We move on to the game Cyberpunk 2077, when the DLSS technology is not activated, the light is emitted from the headlights of the car inaccurately, as it surrounds it on both sides, as a result of the “Denoiser” tool bringing light effects from previous frames without caring about the unrealistic light. But when the DLSS 3.5 technology is activated, the light looks very realistic, as it comes from the front of the car and reflects off the buildings around it. The same goes for all of the stunning reflections within Night City, which are further enhanced by DLSS 3.5 technology, sharper and more realistic.
It is not possible to enjoy a smooth gaming experience for the game Cyberpunk 2077 in Overdrive mode, which offers “Ray Tracing” fully, except by activating the DLSS technologies supported by artificial intelligence, even if the computer is with an RTX 4090 card! While DLSS 2.0 processes images with lower quality and then upscales them with artificial intelligence, which greatly increases the frame rate, DLSS 3.0 supports frame generation, while DLSS 3.5 improves ray tracing effects by reconstructing ray Reconstruction”, and adding all these technologies increases the frame rate by five times at 4K settings compared to when DLSS is not enabled!
The impact of DLSS 3.5 technology is not limited to games only, but creative applications have a lot of luck with it, as these applications include a wide range of content that is difficult for “Denoisers” to deal with, since it requires “Hand-tuning” for each scene, which is What makes the quality of the content below par. Thanks to the neural network, DLSS 3.5 technology is able to identify a wide range of scenes to create high quality images. Among the creative applications expected to support DLSS 3.5 this year is D5 Render, and the impact of the technology is clear below.
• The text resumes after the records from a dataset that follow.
-- pv_equiv track=rewrite | github.com/kaestro/algorithms_v3 | contests/Codeforces Round 927 (Div. 3)/Chaya Calendar.py | apocalypse_year
-- ===== SOURCE A (Python) =====
-- def apocalypse_year(periodicities: list[int]) -> int:
--     current_year = 0
--     for periodicity in periodicities:
--         next_year = periodicity
--         while next_year <= current_year:
--             next_year += periodicity
--         current_year = next_year
--
--     return current_year
-- ===== SOURCE B (Python) =====
-- def apocalypse_year(periodicities: list[int]) -> int:
--     current_year = 0
--     for p in periodicities:
--         current_year = (current_year // p + 1) * p
--     return current_year
-- ===== Notes on version B (the rewrite author's own statement) =====
-- stated objective: faster
-- what changed: The inner while-loop that repeatedly adds the periodicity until exceeding current_year is replaced by one floor-division formula (current//p + 1)*p per element; intended as faster (O(n) steps vs unbounded repeated addition) — a timing run saw A time out at n=16 where B returned, so no clean ratio was measurable.
import Mathlib
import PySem

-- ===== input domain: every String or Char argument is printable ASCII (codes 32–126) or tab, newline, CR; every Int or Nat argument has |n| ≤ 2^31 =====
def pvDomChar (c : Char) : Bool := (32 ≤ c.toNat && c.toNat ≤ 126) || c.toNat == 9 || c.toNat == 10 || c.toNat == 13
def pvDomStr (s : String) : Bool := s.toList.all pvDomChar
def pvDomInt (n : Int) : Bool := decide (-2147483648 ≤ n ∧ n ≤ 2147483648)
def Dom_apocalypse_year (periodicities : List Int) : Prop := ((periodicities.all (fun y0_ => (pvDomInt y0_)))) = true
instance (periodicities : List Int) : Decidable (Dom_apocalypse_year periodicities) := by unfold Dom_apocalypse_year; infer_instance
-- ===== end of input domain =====

-- B replaces A's inner while-loop (repeatedly adding the periodicity) by one
-- floor-division formula per element; return-value equivalence on positive periodicities.

-- ===== PORT A =====
-- the inner 'while next_year <= current_year: next_year += periodicity' loop;
-- the '0 < p' guard only makes the recursion total (Python diverges when p ≤ 0,
-- which Pre_ excludes)
def whileBump (p cur next : Int) : Int :=
  if _h : next ≤ cur ∧ 0 < p then whileBump p cur (next + p) else next
termination_by (cur + 1 - next).toNat
decreasing_by omega

def apocalypse_year (periodicities : List Int) : Int :=
  periodicities.foldl (fun current_year periodicity =>
    whileBump periodicity current_year periodicity) 0

-- ===== PORT B =====
def apocalypse_year_alt (periodicities : List Int) : Int :=
  periodicities.foldl (fun current_year p =>
    (PySem.Int.floordiv current_year p + 1) * p) 0

-- ===== PRECONDITION & SPEC =====
-- Pre_ excludes nonpositive periodicities, on which Python A's inner while-loop never terminates.
def Pre_apocalypse_year (periodicities : List Int) : Prop :=
  ∀ p ∈ periodicities, 0 < p
instance (periodicities : List Int) : Decidable (Pre_apocalypse_year periodicities) := by
  unfold Pre_apocalypse_year; infer_instance
def pvWitness_apocalypse_year : List Int := [2, 3, 5]

def Spec_apocalypse_year (periodicities : List Int) (out : Int) : Prop := out = apocalypse_year_alt periodicities
instance (periodicities : List Int) (out : Int) : Decidable (Spec_apocalypse_year periodicities out) := by unfold Spec_apocalypse_year; infer_instance

-- ===== CLAIM (what is proved, stated in full; the proofs are below) =====
def Claim_equal_apocalypse_year : Prop := ∀ (periodicities : List Int), Dom_apocalypse_year periodicities → Pre_apocalypse_year periodicities → Spec_apocalypse_year periodicities (apocalypse_year periodicities)

-- ===== LEMMAS AND PROOFS =====

-- closed form of the while-loop, by induction on the number of iterations
theorem whileBump_closed (p : Int) (hp : 0 < p) :
    ∀ (n : Nat) (cur next : Int), (cur + 1 - next).toNat = n →
      whileBump p cur next = if next ≤ cur then next + p * ((cur - next) / p + 1) else next := by
  intro n
  induction n using Nat.strong_induction_on with
  | _ n ih =>
    intro cur next hn
    rw [whileBump]
    by_cases h : next ≤ cur
    · simp only [h, hp, and_true, dif_pos, if_pos]
      have hrec := ih (cur + 1 - (next + p)).toNat (by omega) cur (next + p) rfl
      rw [hrec]
      by_cases h2 : next + p ≤ cur
      · rw [if_pos h2]
        have e1 : cur - (next + p) = cur - next - p := by ring
        have e2 : cur - next = (cur - next - p) + 1 * p := by ring
        rw [e1, e2, Int.add_mul_ediv_right _ _ (by omega : p ≠ 0)]
        ring
      · rw [if_neg h2]
        have : (cur - next) / p = 0 := Int.ediv_eq_zero_of_lt (by omega) (by omega)
        rw [this]; ring
    · simp [h]

theorem whileBump_step (p cur : Int) (hp : 0 < p) (hc : 0 ≤ cur) :
    whileBump p cur p = (PySem.Int.floordiv cur p + 1) * p := by
  rw [PySem.Int.floordiv_eq_ediv_of_pos hp,
      whileBump_closed p hp (cur + 1 - p).toNat cur p rfl]
  by_cases h : p ≤ cur
  · rw [if_pos h]
    have : cur = (cur - p) + 1 * p := by ring
    conv_rhs => rw [this, Int.add_mul_ediv_right _ _ (by omega : p ≠ 0)]
    ring
  · rw [if_neg h]
    have : cur / p = 0 := Int.ediv_eq_zero_of_lt hc (by omega)
    rw [this]; ring

theorem fold_eq : ∀ (l : List Int) (acc : Int), (∀ p ∈ l, 0 < p) → 0 ≤ acc →
    l.foldl (fun current_year periodicity => whileBump periodicity current_year periodicity) acc
      = l.foldl (fun current_year p => (PySem.Int.floordiv current_year p + 1) * p) acc := by
  intro l
  induction l with
  | nil => intro acc _ _; rfl
  | cons p t ih =>
    intro acc hpos hacc
    have hp : 0 < p := hpos p (List.mem_cons_self ..)
    simp only [List.foldl_cons]
    rw [whileBump_step p acc hp hacc]
    refine ih _ (fun q hq => hpos q (List.mem_cons_of_mem _ hq)) ?_
    rw [PySem.Int.floordiv_eq_ediv_of_pos hp]
    have : 0 ≤ acc / p := Int.ediv_nonneg hacc (le_of_lt hp)
    nlinarith

-- ===== VERDICT (by name: the statement is the Claim_ definition above) =====
theorem apocalypse_year_spec : Claim_equal_apocalypse_year := by
  intro l _ hpre
  unfold Spec_apocalypse_year apocalypse_year apocalypse_year_alt
  exact fold_eq l 0 hpre le_rfl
RTX 40 owners will be able to enjoy Super Resolution, DLAA, Frame Generation and Ray Reconstruction for a high-performance, high-quality gaming experience. , which is what owners of RTX 30 and RTX 20 cards will get as well, except for frame configuration that requires fourth-generation Tensor cores. DLSS 3.5 will arrive this year for Cyberpunk 2077, Portal with RTX, Chaos Vantage, NVIDIA Omniverse apps, and D5 Render.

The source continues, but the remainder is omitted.